Happy birthday, John Calvin! Today is his 498th. Only two more years til the big quincentenary celebration.


----------



## caddy (Jul 10, 2007)

^
Calvin looks quite festive I must say!


----------



## Semper Fidelis (Jul 10, 2007)

That's awesome!

Did you make that Andrew?


----------



## VirginiaHuguenot (Jul 10, 2007)

SemperFideles said:


> That's awesome!
> 
> Did you make that Andrew?



Nope, I borrowed it for this special occasion. (HT: Jeff Bartel)


----------



## BobVigneault (Jul 10, 2007)

Get out your party hats and your "Insti"-toots and we're gonna party like it's 1509. Get down wid your bad self!


----------



## govols (Jul 10, 2007)

BobVigneault said:


> Get out your party hats and your "Insti"-toots and we're gonna party like it's 1509. Get down wid your bad self!



Uh, dearest sir, why arst thou so negative toward oneself? Why wouldst thou callest thyself bad? Have thou done something wrong?

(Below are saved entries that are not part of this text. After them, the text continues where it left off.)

-- pv_equiv track=rewrite | github.com/VinothManivannan/attempt2-mirror | cmlpytools/tahini/tahini_cmap.py | _mask_to_bits
-- ===== SOURCE A (Python) =====
-- from typing import List, Optional, Dict, Tuple
--
-- def _mask_to_bits(mask: int) -> Tuple[int, int]:
--     """Calculate the position and length of a field using its mask.
--
--     Example: _mask_to_bits(0x30) == (4, 2)
--
--     Args:
--         mask (int): Mask representing the bitfield
--
--     Returns:
--         Tuple[int, int]: Position and length of the bitfield
--     """
--     field_pos = 0
--     field_length = 0
--
--     # Clear bits one by one until the mask is null
--     bit = 0
--     while mask != 0:
--         new_mask = mask & ~(1 << bit)
--         if new_mask == mask:
--             # No bit was actually cleared
--             field_pos += 1
--         else:
--             # A bit was cleared
--             field_length += 1
--         mask = new_mask
--         bit += 1
--
--     return (field_pos, field_length)
-- ===== SOURCE B (Python) =====
-- def _mask_to_bits(mask):
--     """Compute the bitfield position and length directly: length is the
--     popcount of the mask, position is the number of zero bits below the
--     top set bit (bit_length - popcount)."""
--     field_length = bin(mask).count("1")
--     field_pos = mask.bit_length() - field_length
--     return (field_pos, field_length)
-- ===== Notes on version B (the rewrite author's own statement) =====
-- stated objective: simpler
-- what changed: Replaces the bit-by-bit clearing loop with two closed-form computations: field_length = popcount(mask) and field_pos = mask.bit_length() - popcount(mask).
import Mathlib
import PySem

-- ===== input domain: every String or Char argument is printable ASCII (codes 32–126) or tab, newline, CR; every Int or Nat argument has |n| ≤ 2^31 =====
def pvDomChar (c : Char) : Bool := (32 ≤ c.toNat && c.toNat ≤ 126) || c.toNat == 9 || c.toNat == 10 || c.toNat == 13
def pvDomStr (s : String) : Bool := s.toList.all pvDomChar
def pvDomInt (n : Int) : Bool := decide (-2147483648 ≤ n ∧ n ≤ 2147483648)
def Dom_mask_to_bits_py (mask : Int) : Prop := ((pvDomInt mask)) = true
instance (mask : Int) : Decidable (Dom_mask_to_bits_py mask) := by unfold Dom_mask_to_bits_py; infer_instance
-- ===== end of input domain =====

-- B computes the same (position, length) pair by closed form — popcount and bit_length — instead of
-- A's bit-by-bit clearing loop (objective: simpler).

-- ===== PORT A =====
-- The while loop of A, as a fuel recursion over the same state (mask, bit, field_pos, field_length).
-- The fuel only makes the recursion total: 64 steps always suffice on the domain (|mask| ≤ 2^31,
-- mask ≥ 0 by Pre_), since each iteration clears bit `bit` of a mask below 2^64.
def maskLoop (fuel : Nat) (mask : Int) (bit : Nat) (field_pos field_length : Int) : Int × Int :=
  match fuel with
  | 0 => (field_pos, field_length)
  | f+1 =>
    if mask ≠ 0 then
      -- new_mask = mask & ~(1 << bit)  (bit is the loop counter, always ≥ 0)
      let new_mask := PySem.Int.band mask (Int.not ((1:Int) <<< bit))
      if new_mask = mask then maskLoop f new_mask (bit+1) (field_pos+1) field_length
      else maskLoop f new_mask (bit+1) field_pos (field_length+1)
    else (field_pos, field_length)

def mask_to_bits_py (mask : Int) : Int × Int :=
  maskLoop 64 mask 0 0 0

-- ===== PORT B =====
-- Source B: field_length = bin(mask).count("1") (= mask.bit_count() = PySem.Int.bitCount);
--       field_pos = mask.bit_length() - field_length
def mask_to_bits_py_alt (mask : Int) : Int × Int :=
  let field_length : Int := (PySem.Int.bitCount mask : Int)
  ((PySem.Int.bitLength mask : Int) - field_length, field_length)

-- ===== PRECONDITION & SPEC =====
-- Pre_ excludes negative masks: on them A's while loop never terminates (Python A never returns).
def Pre_mask_to_bits_py (mask : Int) : Prop := 0 ≤ mask
instance (mask : Int) : Decidable (Pre_mask_to_bits_py mask) := by unfold Pre_mask_to_bits_py; infer_instance
def pvWitness_mask_to_bits_py : Int := 48

def Spec_mask_to_bits_py (mask : Int) (out : Int × Int) : Prop := out = mask_to_bits_py_alt mask
instance (mask : Int) (out : Int × Int) : Decidable (Spec_mask_to_bits_py mask out) := by unfold Spec_mask_to_bits_py; infer_instance

-- ===== CLAIM (what is proved, stated in full; the proofs are below) =====
def Claim_equal_mask_to_bits_py : Prop := ∀ (mask : Int), Dom_mask_to_bits_py mask → Pre_mask_to_bits_py mask → Spec_mask_to_bits_py mask (mask_to_bits_py mask)

-- ===== LEMMAS AND PROOFS =====

lemma int_not_eq (x : Int) : Int.not x = -x - 1 := by
  cases x <;> simp [Int.not] <;> omega

lemma and_two_pow_step (m bit : Nat) : (m * 2^bit) &&& 2^bit = (m % 2) * 2^bit := by
  rw [Nat.and_two_pow, Nat.testBit_mul_two_pow]
  simp [Nat.testBit]
  rcases Nat.mod_two_eq_zero_or_one m with h | h <;> simp [h]

-- One loop step: clearing bit `bit` of m·2^bit leaves (m/2)·2^(bit+1).
lemma band_step (m bit : Nat) :
    PySem.Int.band ((m:Int) * 2^bit) (Int.not ((1:Int) <<< bit)) = ((m/2 : Nat):Int) * 2^(bit+1) := by
  rw [Int.shiftLeft_eq, one_mul, int_not_eq]
  have ha : ((m:Int) * 2^bit) = ((m * 2^bit : Nat) : Int) := by push_cast; ring
  rw [ha, PySem.Int.band]
  have h1 : (0:Int) ≤ ((m * 2^bit : Nat) : Int) := by positivity
  have h2 : ¬ (0:Int) ≤ -(2:Int)^bit - 1 := by
    have : (0:Int) < 2^bit := by positivity
    omega
  rw [if_pos h1, if_neg h2]
  have h3 : (-(-(2:Int)^bit - 1) - 1).toNat = 2^bit := by
    have : (-(-(2:Int)^bit - 1) - 1) = ((2^bit : Nat) : Int) := by push_cast; ring
    rw [this, Int.toNat_natCast]
  rw [Int.toNat_natCast, h3, and_two_pow_step]
  have : m * 2^bit - m % 2 * 2^bit = (m/2) * 2^(bit+1) := by
    have h4 := Nat.div_add_mod m 2
    have h5 : m % 2 ≤ m := Nat.mod_le m 2
    rw [pow_succ]
    rw [← Nat.sub_mul]
    ring_nf
    rw [show m - m % 2 = 2 * (m/2) by omega]
    ring
  rw [this]
  push_cast
  ring

-- Loop invariant: started at state (m·2^bit, bit, pos, len) with enough fuel, the loop adds
-- (bit_length m − popcount m) to pos and popcount m to len.
lemma maskLoop_eq (fuel : Nat) : ∀ (m bit : Nat) (pos len : Int), m < 2^fuel →
    maskLoop fuel ((m:Int) * 2^bit) bit pos len =
      (pos + ((PySem.Int.bitLength (m:Int) : Int) - (PySem.Int.bitCount (m:Int) : Int)),
       len + (PySem.Int.bitCount (m:Int) : Int)) := by
  induction fuel with
  | zero =>
    intro m bit pos len hm
    interval_cases m
    simp [maskLoop, PySem.Int.bitLength_zero, PySem.Int.bitCount_zero]
  | succ f ih =>
    intro m bit pos len hm
    by_cases hm0 : m = 0
    · subst hm0
      simp [maskLoop, PySem.Int.bitLength_zero, PySem.Int.bitCount_zero]
    · have hmpos : 0 < m := Nat.pos_of_ne_zero hm0
      have hne : ((m:Int) * 2^bit) ≠ 0 := by positivity
      have hdiv : m / 2 < 2^f := by
        have : 2^(f+1) = 2 * 2^f := by ring
        omega
      have hC := PySem.Int.bitCount_natCast hmpos
      have hL := PySem.Int.bitLength_natCast hmpos
      rw [maskLoop, if_pos hne]
      simp only [band_step]
      have hih := ih (m/2) (bit+1)
      by_cases heq : ((m/2 : Nat):Int) * 2^(bit+1) = (m:Int) * 2^bit
      · -- bit `bit` was already clear: field_pos += 1
        have hmod : m % 2 = 0 := by
          have h2 : ((2*(m/2) : Nat):Int) * 2^bit = ((m/2 : Nat):Int) * 2^(bit+1) := by
            push_cast; ring
          rw [← h2] at heq
          have := mul_right_cancel₀ (b := (2:Int)^bit) (by positivity) heq
          have : (2*(m/2) : Nat) = m := by exact_mod_cast this
          omega
        rw [if_pos heq, hih (pos+1) len hdiv]
        set C := PySem.Int.bitCount ((m/2 : Nat):Int) with hCdef
        set L := PySem.Int.bitLength ((m/2 : Nat):Int) with hLdef
        rw [hC, hL]
        rw [Prod.mk.injEq, hmod]; refine ⟨?_, ?_⟩ <;> (push_cast; ring)
      · -- bit `bit` was set and got cleared: field_length += 1
        have hmod : m % 2 = 1 := by
          rcases Nat.mod_two_eq_zero_or_one m with h | h
          · exfalso; apply heq
            have : (2*(m/2) : Nat) = m := by omega
            calc ((m/2 : Nat):Int) * 2^(bit+1) = ((2*(m/2) : Nat):Int) * 2^bit := by push_cast; ring
              _ = (m:Int) * 2^bit := by rw [this]
          · exact h
        rw [if_neg heq, hih pos (len+1) hdiv]
        set C := PySem.Int.bitCount ((m/2 : Nat):Int) with hCdef
        set L := PySem.Int.bitLength ((m/2 : Nat):Int) with hLdef
        rw [hC, hL]
        rw [Prod.mk.injEq, hmod]; refine ⟨?_, ?_⟩ <;> (push_cast; ring)

-- ===== VERDICT (by name: the statement is the Claim_ definition above) =====
theorem mask_to_bits_py_spec : Claim_equal_mask_to_bits_py := by
  intro mask hdom hpre
  obtain ⟨n, rfl⟩ : ∃ n : Nat, mask = (n : Int) :=
    ⟨mask.toNat, (Int.toNat_of_nonneg hpre).symm⟩
  have hn : n < 2^64 := by
    have h1 : (n : Int) ≤ 2147483648 := by
      unfold Dom_mask_to_bits_py pvDomInt at hdom
      simp at hdom
      exact_mod_cast hdom
    have h2 : n ≤ 2147483648 := by exact_mod_cast h1
    have h3 : (2147483648 : Nat) < 2^64 := by norm_num
    omega
  unfold Spec_mask_to_bits_py mask_to_bits_py mask_to_bits_py_alt
  have h := maskLoop_eq 64 n 0 0 0 hn
  rw [show ((n:Int) * 2^(0:Nat)) = (n:Int) by ring] at h
  rw [h]
  simp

Must thou repent?


----------



## caddy (Jul 10, 2007)

...is that Prince I hear in the background? 



BobVigneault said:


> Get out your party hats and your "Insti"-toots and we're gonna party like it's 1509. Get down wid your bad self!


----------



## BobVigneault (Jul 10, 2007)

govols said:


> Uh, dearest sir, why arst thou so negative toward oneself? Why wouldst thou callest thyself bad? Have thou done something wrong? Must thou repent?



According to the birthday boy we should say, "Get down wid yer totally depraved self".

Don't think that King James english is going to hide that Robert Schuller "Positive" theology you're implying.


----------



## govols (Jul 10, 2007)

BobVigneault said:


> According to the birthday boy we should say, "Get down wid yer totally depraved self".
> 
> Don't think that King James english is going to hide that Robert Schuller "Positive" theology you're implying.





Don't think they would comprehend calling yourself bad and not actually meaning it.


----------



## CalvinandHodges (Jul 10, 2007)

Happy B-day Monsieur Calvin!


----------



## etexas (Jul 10, 2007)

That Cat looks really good for his age!


----------



## CatechumenPatrick (Jul 10, 2007)

That picture is one of the sweetest things I have ever seen...
Isn't there something scheduled for Calvin's 500th birthday?


----------



## Ivan (Jul 10, 2007)

CatechumenPatrick said:


> Isn't there something scheduled for Calvin's 500th birthday?



Good question. There *must* be something! Does anyone know?


----------



## VirginiaHuguenot (Jul 10, 2007)

Ivan said:


> Good question. There *must* be something! Does anyone know?



Check out the link in the first post of this thread.


----------



## Ivan (Jul 10, 2007)

Ah...yes...thank you.


----------



## bookslover (Jul 10, 2007)

CatechumenPatrick said:


> That picture is one of the sweetest things I have ever seen...
> Isn't there something scheduled for Calvin's 500th birthday?



Speaking of pictures, Patrick, you're looking WAY TOO MUCH like Cat Stevens. Gonna have to report you to the relevant authorities...just as soon as I figure out who they are.


----------



## CatechumenPatrick (Jul 11, 2007)

bookslover said:


> Speaking of pictures, Patrick, you're looking WAY TOO MUCH like Cat Stevens. Gonna have to report you to the relevant authorities...just as soon as I figure out who they are.



To be honest, I did not know who Cat Stevens was until you said this and I looked him up online. After seeing his pictures, and his sweet beard, I thank you for the compliment!


----------